Can Am now offers a factory 800 Mud Machine. It comes with 30" Gorilla Tires, ITP SS112 rims, Factory snorkels, and a front rack mounted radiator. It also has a beefed up clutch and stronger axles. Of course a 4000# winch is standard. Expect to pay over $13k for such a machine but it's probably cheaper than buying an 800XT and setting it up yourself. I would not buy a used model of this version because you can probably assume with confidence that it has seen some abuse. Nobody buys that version without using it for what it was intended for. They look sweet though!!


----------



## sslopok

If you are looking for a utility quad take a look at the polaris sportsman x2. It is a 2 up quad that has a dump bed. They are a little wider and heavier than regular 2 ups but you can haul 400 lbs in the box with them. I love mine. The only prob I have had with mine is the control module went out on it. I think they redesigned that part though. I love the turf mode. Never tears up my yard. I also use it to snow plow with and it doesn't even break a sweat.


----------



## pikeman1

The 650 is a nice machine, nothing to worry about. Some people say they have a week frame and I beg to differ. Its a utility quad, not made for jumping but most people do and thats where they have the problems.
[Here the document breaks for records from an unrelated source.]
-- the prefix row is exactly the table of pvP row 0 k, k = 0..W
theorem pvPrefRow_natCast (row : String) (n : Nat) :
    pvPrefRow row (n : Int) =
      (PySem.List.pyRange 0 ((n : Int) + 1) 1).map (fun k => pvP row 0 k) := by
  induction n with
  | zero =>
    have h1 : PySem.List.pyRange (0:Int) (((0:Nat):Int) + 1) 1 = [0] := by
      simpa using PySem.List.pyRange_one_singleton (0:Int)
    rw [h1]
    simp [pvPrefRow, pvP, PySem.List.pyRange_one_eq_nil]
  | succ n ih =>
    have hc : ((n + 1 : Nat) : Int) = (n : Int) + 1 := by push_cast; ring
    rw [hc]
    unfold pvPrefRow at ih ⊢
    rw [PySem.List.pyRange_one_succ_right (show (0:Int) ≤ (n : Int) by positivity),
      List.foldl_append, ih]
    simp only [List.foldl_cons, List.foldl_nil]
    rw [PySem.List.pyGetD_map_pyRange_of_nonneg (fun k => pvP row 0 k) ((n : Int) + 1)
      (n : Int) 0 (by positivity) (by omega)]
    rw [PySem.List.pyRange_one_succ_right (show (0:Int) ≤ (n : Int) + 1 by positivity),
      List.map_append]
    simp [pvP_succ row (n : Int) (by positivity), pvM]

theorem pvPrefRow_getD (row : String) (W k : Int) (hW : 0 ≤ W) (h0 : 0 ≤ k) (hk : k ≤ W) :
    PySem.List.pyGetD (pvPrefRow row W) k 0 = pvP row 0 k := by
  obtain ⟨n, rfl⟩ := Int.eq_ofNat_of_zero_le hW
  rw [pvPrefRow_natCast,
    PySem.List.pyGetD_map_pyRange_of_nonneg (fun k => pvP row 0 k) ((n : Int) + 1) k 0 h0
      (by omega)]

-- prefix difference = count over the block's column range
theorem pvP_diff (row : String) (cs ce : Int) (hcs : 0 ≤ cs) :
    pvP row 0 ce - pvP row 0 (min cs ce) = pvP row cs ce := by
  rcases le_or_gt cs ce with h | h
  · rw [min_eq_left h]
    have : pvP row 0 ce = pvP row 0 cs + pvP row cs ce := by
      unfold pvP
      rw [PySem.List.pyRange_one_append 0 cs ce hcs h, List.map_append, List.sum_append]
    omega
  · rw [min_eq_right (le_of_lt h)]
    have : pvP row cs ce = 0 := by
      unfold pvP
      rw [PySem.List.pyRange_one_eq_nil (le_of_lt h)]
      simp
    omega

-- B's per-block count equals the sum of pvP over the block's rows
theorem pvCnt_eq (image_grid : List String) (W rs re cs ce : Int)
    (hrs : 0 ≤ rs) (hre : re ≤ (image_grid.length : Int))
    (hcs : 0 ≤ cs) (hce0 : 0 ≤ ce) (hce : ce ≤ W) :
    (PySem.List.pyRange rs re 1).foldl
      (fun cnt r =>
        cnt + (PySem.List.pyGetD (PySem.List.pyGetD (image_grid.map (fun row => pvPrefRow row W)) r []) ce 0 -
               PySem.List.pyGetD (PySem.List.pyGetD (image_grid.map (fun row => pvPrefRow row W)) r []) (min cs ce) 0)) 0
    = ((PySem.List.pyRange rs re 1).map
        (fun r => pvP (PySem.List.pyGetD image_grid r "") cs ce)).sum := by
  rw [PySem.List.foldl_add]
  rw [zero_add]
  congr 1
  apply List.map_congr_left
  intro r hr
  rw [PySem.List.mem_pyRange_one] at hr
  have hr0 : 0 ≤ r := le_trans hrs hr.1
  have hrlen : r < (image_grid.length : Int) := lt_of_lt_of_le hr.2 hre
  have hmap : PySem.List.pyGetD (image_grid.map (fun row => pvPrefRow row W)) r []
      = pvPrefRow (PySem.List.pyGetD image_grid r "") W := by
    rw [PySem.List.pyGetD_eq_getElem _ _ hr0 (by simpa using hrlen),
        PySem.List.pyGetD_eq_getElem _ _ hr0 (by simpa using hrlen)]
    simp
  rw [hmap,
    pvPrefRow_getD _ W ce (le_trans hce0 hce) hce0 hce,
    pvPrefRow_getD _ W (min cs ce) (le_trans hce0 hce) (le_min hcs hce0) (le_trans (min_le_right cs ce) hce),
    pvP_diff _ cs ce hcs]

-- per-block equality
theorem pvBlock_eq (image_grid : List String) (W rs re cs ce : Int)
    (hrs : 0 ≤ rs) (hre : re ≤ (image_grid.length : Int))
    (hcs : 0 ≤ cs) (hce0 : 0 ≤ ce) (hce : ce ≤ W) :
    pvArows image_grid (PySem.List.pyRange rs re 1) cs ce =
      (if 0 < (PySem.List.pyRange rs re 1).foldl
        (fun cnt r =>
          cnt + (PySem.List.pyGetD (PySem.List.pyGetD (image_grid.map (fun row => pvPrefRow row W)) r []) ce 0 -
                 PySem.List.pyGetD (PySem.List.pyGetD (image_grid.map (fun row => pvPrefRow row W)) r []) (min cs ce) 0)) 0
      then 1 else 0) := by
  rw [pvCnt_eq image_grid W rs re cs ce hrs hre hcs hce0 hce, pvArows_eq]

-- ===== VERDICT (by name: the statement is the Claim_ definition above) =====
theorem grid_feature_spec : Claim_equal_grid_feature := by
  intro image_grid grid_rows grid_cols _hdom _hpre
  unfold Spec_grid_feature grid_feature grid_feature_alt
  apply PySem.List.foldl_congr_mem
  intro acc gr hgr
  rw [PySem.List.mem_pyRange_one] at hgr
  apply PySem.List.foldl_congr_mem
  intro acc2 gc hgc
  rw [PySem.List.mem_pyRange_one] at hgc
  dsimp only
  congr 1
  congr 1
  have hbh : (1:Int) ≤ max (PySem.Int.floordiv (image_grid.length : Int) grid_rows) 1 :=
    le_max_right _ _
  have hbw : (1:Int) ≤ max (PySem.Int.floordiv (PySem.Str.len (PySem.List.pyGetD image_grid 0 "")) grid_cols) 1 :=
    le_max_right _ _
  have hWnn : (0:Int) ≤ PySem.Str.len (PySem.List.pyGetD image_grid 0 "") := by
    rw [PySem.Str.len_eq]; positivity
  apply pvBlock_eq
  · exact mul_nonneg hgr.1 (le_trans zero_le_one hbh)
  · exact min_le_right _ _
  · exact mul_nonneg hgc.1 (le_trans zero_le_one hbw)
  · apply le_min
    · have : (0:Int) ≤ gc * _ := mul_nonneg hgc.1 (le_trans zero_le_one hbw)
      omega
    · exact hWnn
  · exact min_le_right _ _
-- pv_equiv track=rewrite | github.com/LeeroyChangkins/ruck-item-categorization-v2 | step-2-bigram-keyword-matching/2_3_interactive_keyword_match.py | tokenize_alpha_preserve
-- ===== SOURCE A (Python) =====
-- from typing import Any, Dict, List, Set, Tuple
--
-- def tokenize_alpha_preserve(text: str) -> List[str]:
--     if not text:
--         return []
--     s = str(text)
--     out: List[str] = []
--     cur: List[str] = []
--     for ch in s:
--         o = ord(ch)
--         if (65 <= o <= 90) or (97 <= o <= 122):
--             cur.append(ch)
--         else:
--             if cur:
--                 out.append("".join(cur))
--                 cur = []
--     if cur:
--         out.append("".join(cur))
--     return out
-- ===== SOURCE B (Python) =====
-- import re
-- from typing import List
--
-- _ALPHA_RUN = re.compile(r'[A-Za-z]+')
--
-- def tokenize_alpha_preserve(text: str) -> List[str]:
--     if not text:
--         return []
--     return _ALPHA_RUN.findall(str(text))
-- ===== Notes on version B (the rewrite author's own statement) =====
-- stated objective: idiomatic
-- what changed: Replaces the explicit per-character loop with cur-accumulator/flush state machine by a single re.findall of the pattern [A-Za-z]+, which extracts every maximal ASCII-letter run in one C-level regex pass.
import Mathlib
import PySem

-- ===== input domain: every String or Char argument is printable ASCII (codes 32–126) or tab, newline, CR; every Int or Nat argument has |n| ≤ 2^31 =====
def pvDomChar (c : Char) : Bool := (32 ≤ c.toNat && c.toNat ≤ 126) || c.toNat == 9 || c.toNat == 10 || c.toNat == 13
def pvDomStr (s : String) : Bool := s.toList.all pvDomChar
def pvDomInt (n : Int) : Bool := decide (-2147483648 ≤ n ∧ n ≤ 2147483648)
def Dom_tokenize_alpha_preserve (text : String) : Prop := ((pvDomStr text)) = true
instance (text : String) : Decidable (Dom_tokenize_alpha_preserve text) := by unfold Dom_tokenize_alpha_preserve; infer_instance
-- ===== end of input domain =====

-- B replaces A's explicit cur-accumulator/flush state machine by a regex-style
-- extraction of maximal ASCII-letter runs (re.findall(r'[A-Za-z]+')); return values only.
-- ===== PORT A =====
-- ord-range test from A: (65 <= o <= 90) or (97 <= o <= 122)
def pvAIsAlpha (ch : Char) : Bool :=
  let o := ch.toNat
  (65 ≤ o && o ≤ 90) || (97 ≤ o && o ≤ 122)

def tokenize_alpha_preserve (text : String) : List String :=
  if text = "" then []          -- `if not text: return []`
  else
    -- for ch in s: accumulate into cur, flush to out on non-letters
    let st := text.toList.foldl
      (fun (st : List String × List Char) ch =>
        if pvAIsAlpha ch then (st.1, st.2 ++ [ch])
        else if st.2 ≠ [] then (st.1 ++ [String.ofList st.2], []) else st)
      ([], [])
    if st.2 ≠ [] then st.1 ++ [String.ofList st.2] else st.1

-- ===== PORT B =====
def pvBIsAlpha (ch : Char) : Bool :=
  ('A' ≤ ch && ch ≤ 'Z') || ('a' ≤ ch && ch ≤ 'z')   -- the character class [A-Za-z]

-- exact model of re.findall(r'[A-Za-z]+'): scan for the next letter, emit the
-- maximal letter run starting there, continue after it
def pvFindAlphaRuns : List Char → List String
  | [] => []
  | c :: cs =>
    if h : pvBIsAlpha c then
      String.ofList ((c :: cs).takeWhile pvBIsAlpha)
        :: pvFindAlphaRuns ((c :: cs).dropWhile pvBIsAlpha)
    else
      pvFindAlphaRuns cs
termination_by l => l.length
decreasing_by
  · simp only [List.dropWhile_cons, h, if_true]
    exact Nat.lt_succ_of_le (List.length_dropWhile_le _ _)
  · simp

def tokenize_alpha_preserve_alt (text : String) : List String :=
  if text = "" then [] else pvFindAlphaRuns text.toList
-- ===== PRECONDITION & SPEC =====
def Spec_tokenize_alpha_preserve (text : String) (out : List String) : Prop := out = tokenize_alpha_preserve_alt text
instance (text : String) (out : List String) : Decidable (Spec_tokenize_alpha_preserve text out) := by unfold Spec_tokenize_alpha_preserve; infer_instance

-- ===== CLAIM (what is proved, stated in full; the proofs are below) =====
def Claim_equal_tokenize_alpha_preserve : Prop := ∀ (text : String), Dom_tokenize_alpha_preserve text → Spec_tokenize_alpha_preserve text (tokenize_alpha_preserve text)

-- ===== LEMMAS AND PROOFS =====

theorem pvIsAlpha_eq (c : Char) : pvAIsAlpha c = pvBIsAlpha c := by
  simp only [pvAIsAlpha, pvBIsAlpha, Char.le_def, UInt32.le_iff_toNat_le]
  rfl

theorem pvLoop_eq (cs : List Char) : ∀ (out : List String) (cur : List Char),
    (let st := cs.foldl
      (fun (st : List String × List Char) ch =>
        if pvAIsAlpha ch then (st.1, st.2 ++ [ch])
        else if st.2 ≠ [] then (st.1 ++ [String.ofList st.2], []) else st)
      (out, cur)
     if st.2 ≠ [] then st.1 ++ [String.ofList st.2] else st.1)
    = out ++ (if cur = [] then pvFindAlphaRuns cs
              else String.ofList (cur ++ cs.takeWhile pvBIsAlpha)
                     :: pvFindAlphaRuns (cs.dropWhile pvBIsAlpha)) := by
  induction cs with
  | nil =>
    intro out cur
    by_cases h : cur = [] <;> simp [h, pvFindAlphaRuns]
  | cons c cs ih =>
    intro out cur
    rw [show ((c :: cs).foldl
        (fun (st : List String × List Char) ch =>
          if pvAIsAlpha ch then (st.1, st.2 ++ [ch])
          else if st.2 ≠ [] then (st.1 ++ [String.ofList st.2], []) else st)
        (out, cur))
      = (cs.foldl
        (fun (st : List String × List Char) ch =>
          if pvAIsAlpha ch then (st.1, st.2 ++ [ch])
          else if st.2 ≠ [] then (st.1 ++ [String.ofList st.2], []) else st)
        (if pvAIsAlpha c then (out, cur ++ [c])
         else if cur ≠ [] then (out ++ [String.ofList cur], []) else (out, cur)))
      from by rw [List.foldl_cons]]
    by_cases h : pvBIsAlpha c
    · have ha : pvAIsAlpha c = true := by rw [pvIsAlpha_eq]; exact h
      rw [show (if pvAIsAlpha c then (out, cur ++ [c])
           else if cur ≠ [] then (out ++ [String.ofList cur], []) else (out, cur))
          = (out, cur ++ [c]) from by rw [if_pos ha], ih]
      by_cases hc : cur = []
      · simp [hc, pvFindAlphaRuns, h, List.takeWhile_cons, List.dropWhile_cons]
      · have hne : cur ++ [c] ≠ [] := by simp
        simp [hc, hne, List.takeWhile_cons, List.dropWhile_cons, h]
    · have ha : pvAIsAlpha c = false := by rw [pvIsAlpha_eq]; simpa using h
      by_cases hc : cur = []
      · rw [show (if pvAIsAlpha c then (out, cur ++ [c])
             else if cur ≠ [] then (out ++ [String.ofList cur], []) else (out, cur))
            = (out, cur) from by simp [ha, hc], ih]
        simp [hc, pvFindAlphaRuns, h]
      · rw [show (if pvAIsAlpha c then (out, cur ++ [c])
             else if cur ≠ [] then (out ++ [String.ofList cur], []) else (out, cur))
            = (out ++ [String.ofList cur], []) from by simp [ha, hc], ih]
        simp [hc, pvFindAlphaRuns, h, List.takeWhile_cons, List.dropWhile_cons]

-- ===== VERDICT (by name: the statement is the Claim_ definition above) =====
theorem tokenize_alpha_preserve_spec : Claim_equal_tokenize_alpha_preserve := by
  intro text _
  unfold Spec_tokenize_alpha_preserve tokenize_alpha_preserve tokenize_alpha_preserve_alt
  by_cases h : text = ""
  · simp [h]
  · simpa [h] using pvLoop_eq text.toList [] []
-- pv_equiv track=rewrite | github.com/nguyenbahung94/docwise | tools/doc_extractor.py | filter_kotlin_preferred
-- ===== SOURCE A (Python) =====
-- from typing import Dict, List, Optional, Tuple
--
-- def filter_kotlin_preferred(code_blocks: List[Dict]) -> List[Dict]:
--     """
--     When a sequence of code blocks has lang_labels like kotlin/java/groovy,
--     keep only the Kotlin one. Unlabelled blocks are kept as-is.
--     """
--     result = []
--     i = 0
--     while i < len(code_blocks):
--         block = code_blocks[i]
--         label = block.get("lang_label", "")
--         if label in ("kotlin", "java", "groovy", "kts"):
--             # Collect the full group of language-labelled consecutive blocks
--             group = [block]
--             j = i + 1
--             while j < len(code_blocks) and code_blocks[j].get("lang_label", "") in ("kotlin", "java", "groovy", "kts"):
--                 group.append(code_blocks[j])
--                 j += 1
--             # Keep only Kotlin (or Kts) from the group; fall back to first if none
--             kotlin_blocks = [b for b in group if b.get("lang_label", "") in ("kotlin", "kts")]
--             result.extend(kotlin_blocks if kotlin_blocks else [group[0]])
--             i = j
--         else:
--             result.append(block)
--             i += 1
--     return result
-- ===== SOURCE B (Python) =====
-- from typing import Dict, List
--
-- _LABELLED = ("kotlin", "java", "groovy", "kts")
-- _KOTLIN = ("kotlin", "kts")
--
--
-- def _flush(buf: List[Dict]) -> List[Dict]:
--     kotlin_blocks = [b for b in buf if b.get("lang_label", "") in _KOTLIN]
--     if kotlin_blocks:
--         return kotlin_blocks
--     return buf[:1]
--
--
-- def filter_kotlin_preferred(code_blocks: List[Dict]) -> List[Dict]:
--     """Single forward pass with a pending buffer of consecutive labelled blocks."""
--     result: List[Dict] = []
--     buf: List[Dict] = []
--     for block in code_blocks:
--         if block.get("lang_label", "") in _LABELLED:
--             buf.append(block)
--         else:
--             result.extend(_flush(buf))
--             buf = []
--             result.append(block)
--     result.extend(_flush(buf))
--     return result
-- ===== Notes on version B (the rewrite author's own statement) =====
-- stated objective: simpler
-- what changed: Replaces A's index-based while loop with an inner look-ahead scan by a single forward for-loop that buffers consecutive labelled blocks and flushes the buffer (kotlin/kts members, else its first element) at each unlabelled block and at the end.
import Mathlib
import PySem

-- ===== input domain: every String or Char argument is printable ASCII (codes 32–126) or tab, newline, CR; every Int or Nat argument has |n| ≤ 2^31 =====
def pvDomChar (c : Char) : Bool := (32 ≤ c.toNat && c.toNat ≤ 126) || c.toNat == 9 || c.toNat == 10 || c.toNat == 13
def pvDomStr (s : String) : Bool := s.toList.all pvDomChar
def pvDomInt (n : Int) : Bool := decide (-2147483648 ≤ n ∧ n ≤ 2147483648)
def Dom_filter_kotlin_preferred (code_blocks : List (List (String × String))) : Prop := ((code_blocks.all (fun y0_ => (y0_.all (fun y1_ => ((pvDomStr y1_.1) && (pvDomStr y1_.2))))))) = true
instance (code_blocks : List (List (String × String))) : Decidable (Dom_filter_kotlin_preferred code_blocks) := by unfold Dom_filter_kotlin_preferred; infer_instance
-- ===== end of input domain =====

-- B replaces A's index-based while loop with inner look-ahead by one forward pass
-- over the blocks that buffers consecutive labelled blocks and flushes the buffer
-- at each unlabelled block and at the end (objective: simpler).

-- shared accessor: block.get("lang_label", "") — first match in the association list
def pvGetLabel (b : List (String × String)) : String :=
  match b.find? (fun kv => kv.1 == "lang_label") with
  | some kv => kv.2
  | none => ""

def pvIsLabelled (s : String) : Bool :=
  s == "kotlin" || s == "java" || s == "groovy" || s == "kts"

def pvIsKotlin (s : String) : Bool :=
  s == "kotlin" || s == "kts"

-- ===== PORT A =====
-- A's inner while loop: collect the consecutive labelled group and the remaining blocks
def pvAGroup : List (List (String × String)) → List (List (String × String)) × List (List (String × String))
  | [] => ([], [])
  | b :: rest =>
    if pvIsLabelled (pvGetLabel b) then
      let p := pvAGroup rest
      (b :: p.1, p.2)
    else ([], b :: rest)

-- termination measure for A's outer loop (i jumps to j past the group)
lemma pvAGroup_len (l : List (List (String × String))) : (pvAGroup l).2.length ≤ l.length := by
  induction l with
  | nil => simp [pvAGroup]
  | cons b rest ih =>
    simp only [pvAGroup]
    split
    · exact Nat.le_succ_of_le ih
    · simp

def filter_kotlin_preferred (code_blocks : List (List (String × String))) : List (List (String × String)) :=
  match code_blocks with
  | [] => []
  | b :: rest =>
    if pvIsLabelled (pvGetLabel b) then
      let p := pvAGroup rest
      let group := b :: p.1
      let kotlin_blocks := group.filter (fun x => pvIsKotlin (pvGetLabel x))
      -- group[0] = b
      (if kotlin_blocks.isEmpty then [b] else kotlin_blocks) ++ filter_kotlin_preferred p.2
    else
      b :: filter_kotlin_preferred rest
termination_by code_blocks.length
decreasing_by
  · exact Nat.lt_succ_of_le (pvAGroup_len rest)
  · simp

-- ===== PORT B =====
-- _flush: the kotlin/kts members of the buffer, or buf[:1] if there are none
def pvFlush (buf : List (List (String × String))) : List (List (String × String)) :=
  let kotlin_blocks := buf.filter (fun x => pvIsKotlin (pvGetLabel x))
  if kotlin_blocks.isEmpty then buf.take 1 else kotlin_blocks

-- one step of B's forward pass over (result, buf)
def pvBStep (st : List (List (String × String)) × List (List (String × String)))
    (block : List (String × String)) :
    List (List (String × String)) × List (List (String × String)) :=
  if pvIsLabelled (pvGetLabel block) then (st.1, st.2 ++ [block])
  else (st.1 ++ pvFlush st.2 ++ [block], [])

def filter_kotlin_preferred_alt (code_blocks : List (List (String × String))) : List (List (String × String)) :=
  let st := code_blocks.foldl pvBStep ([], [])
  st.1 ++ pvFlush st.2

-- ===== PRECONDITION & SPEC =====
def Spec_filter_kotlin_preferred (code_blocks : List (List (String × String))) (out : List (List (String × String))) : Prop := out = filter_kotlin_preferred_alt code_blocks
instance (code_blocks : List (List (String × String))) (out : List (List (String × String))) : Decidable (Spec_filter_kotlin_preferred code_blocks out) := by unfold Spec_filter_kotlin_preferred; infer_instance

-- ===== CLAIM (what is proved, stated in full; the proofs are below) =====
def Claim_equal_filter_kotlin_preferred : Prop := ∀ (code_blocks : List (List (String × String))), Dom_filter_kotlin_preferred code_blocks → Spec_filter_kotlin_preferred code_blocks (filter_kotlin_preferred code_blocks)

-- ===== LEMMAS AND PROOFS =====

-- reference function: B's pass written recursively over the remaining blocks
def pvF (buf : List (List (String × String))) : List (List (String × String)) → List (List (String × String))
  | [] => pvFlush buf
  | b :: t =>
    if pvIsLabelled (pvGetLabel b) then pvF (buf ++ [b]) t
    else pvFlush buf ++ b :: pvF [] t

lemma pvA_cons_unlabelled (b : List (String × String)) (t : List (List (String × String)))
    (h : ¬ pvIsLabelled (pvGetLabel b) = true) :
    filter_kotlin_preferred (b :: t) = b :: filter_kotlin_preferred t := by
  rw [filter_kotlin_preferred.eq_def]
  simp [h]

lemma pvFoldl_eq_pvF (l : List (List (String × String))) :
    ∀ res buf, (l.foldl pvBStep (res, buf)).1 ++ pvFlush (l.foldl pvBStep (res, buf)).2
      = res ++ pvF buf l := by
  induction l with
  | nil => intro res buf; simp [pvF]
  | cons b t ih =>
    intro res buf
    simp only [List.foldl_cons, pvBStep, pvF]
    by_cases h : pvIsLabelled (pvGetLabel b) = true
    · simp [h, ih]
    · simp [h, ih]

lemma pvF_eq_A : ∀ (n : Nat) (l : List (List (String × String))), l.length ≤ n → ∀ buf,
    pvF buf l = pvFlush (buf ++ (pvAGroup l).1) ++ filter_kotlin_preferred (pvAGroup l).2 := by
  intro n
  induction n with
  | zero =>
    intro l hl buf
    have : l = [] := List.eq_nil_of_length_eq_zero (Nat.le_zero.mp hl)
    subst this
    simp [pvF, pvAGroup, filter_kotlin_preferred]
  | succ n ih =>
    intro l hl buf
    match l with
    | [] => simp [pvF, pvAGroup, filter_kotlin_preferred]
    | b :: t =>
      by_cases h : pvIsLabelled (pvGetLabel b) = true
      · have ht : t.length ≤ n := Nat.le_of_succ_le_succ hl
        simp only [pvF, pvAGroup, h, if_pos]
        rw [ih t ht (buf ++ [b])]
        simp
      · -- unlabelled head: the group before b (from buf) is flushed, b kept
        have ht : t.length ≤ n := Nat.le_of_succ_le_succ hl
        have hA : pvF [] t = filter_kotlin_preferred t := by
          rw [ih t ht []]
          match t with
          | [] => simp [pvAGroup, pvFlush, filter_kotlin_preferred]
          | c :: u =>
            by_cases hc : pvIsLabelled (pvGetLabel c) = true
            · simp only [pvAGroup, hc, if_pos, List.nil_append]
              conv_rhs => rw [filter_kotlin_preferred.eq_def]
              simp only [hc, if_pos, pvFlush]
              split <;> simp_all [List.take]
            · simp [pvAGroup, hc, pvFlush, pvA_cons_unlabelled c u hc]
        simp only [pvF, pvAGroup, h]
        rw [hA]
        conv_rhs => rw [filter_kotlin_preferred.eq_def]
        simp [h]

-- ===== VERDICT (by name: the statement is the Claim_ definition above) =====
theorem filter_kotlin_preferred_spec : Claim_equal_filter_kotlin_preferred := by
  intro cbs _
  unfold Spec_filter_kotlin_preferred filter_kotlin_preferred_alt
  rw [pvFoldl_eq_pvF cbs [] []]
  rw [pvF_eq_A cbs.length cbs (Nat.le_refl _) []]
  simp only [List.nil_append]
  match cbs with
  | [] => simp [pvAGroup, pvFlush, filter_kotlin_preferred]
  | b :: t =>
    by_cases h : pvIsLabelled (pvGetLabel b) = true
    · simp only [pvAGroup, h, if_pos]
      conv_lhs => rw [filter_kotlin_preferred.eq_def]
      simp only [h, if_pos, pvFlush]
      split <;> simp_all [List.take]
    · simp [pvAGroup, h, pvFlush, pvA_cons_unlabelled b t h]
I had mine for a couple of years and no problems, and no skids on it to protect the frame. I use it for plowing, icefishing, and trail riding. Mine is the 07 500 max. Buy it, take care of it and it will last you forever.


----------



## sslopok

Pikeman, is that a cycle country plow? Looks just like mine but yellow. Did you just paint it? Anyway nice rig.
_Posted via Mobile Device_


----------



## MUDDY4LIFE

ICEGUY said:


> Hello, I just bought a new 2011 CAN-AM Outlander 800 MAX XTP!! It is awesome. Where ever I go I get head turns and comments. Even from the DNR saying right now it is the top of the line! seeya - steve


Nice comments until you get to the part that even the DNR are saying its the ''top of the line'' ATV. DNR don't know squat about what ATV is ''top of the line'' they make their ATV purchases based on who gives them the best BID. DNR is NOT an authority on make/models of ATV's. 

Non the less, I own the 800cc MAX and have ridden or owned every major brand ATV on the planet since 1983, and I have to agree, the Can Am is my favorite too.


----------



## pikeman1

Has a sticker on it that says county plow. Got it free when I bought the 4 wheeler and it came yellow.


----------



## sslopok

Yup that is the same one I have. Best plow out there.
_Posted via Mobile Device_


----------



## MIoutdoorsjunkie

Thanks Guys... appreciate all the advice and opinions. When the weather gest better (Summer) I am going to head out and test ride a few of these machines. Hopefully I will have something new in my garage come early fall. we will see. Again, I appreciate all the tips, comments and advice. 

Thanks
Jeff


----------



## Edward413

Bought new 2013 650 outlander max xt still have it no problems best bike For ride and reliability Ever had.


----------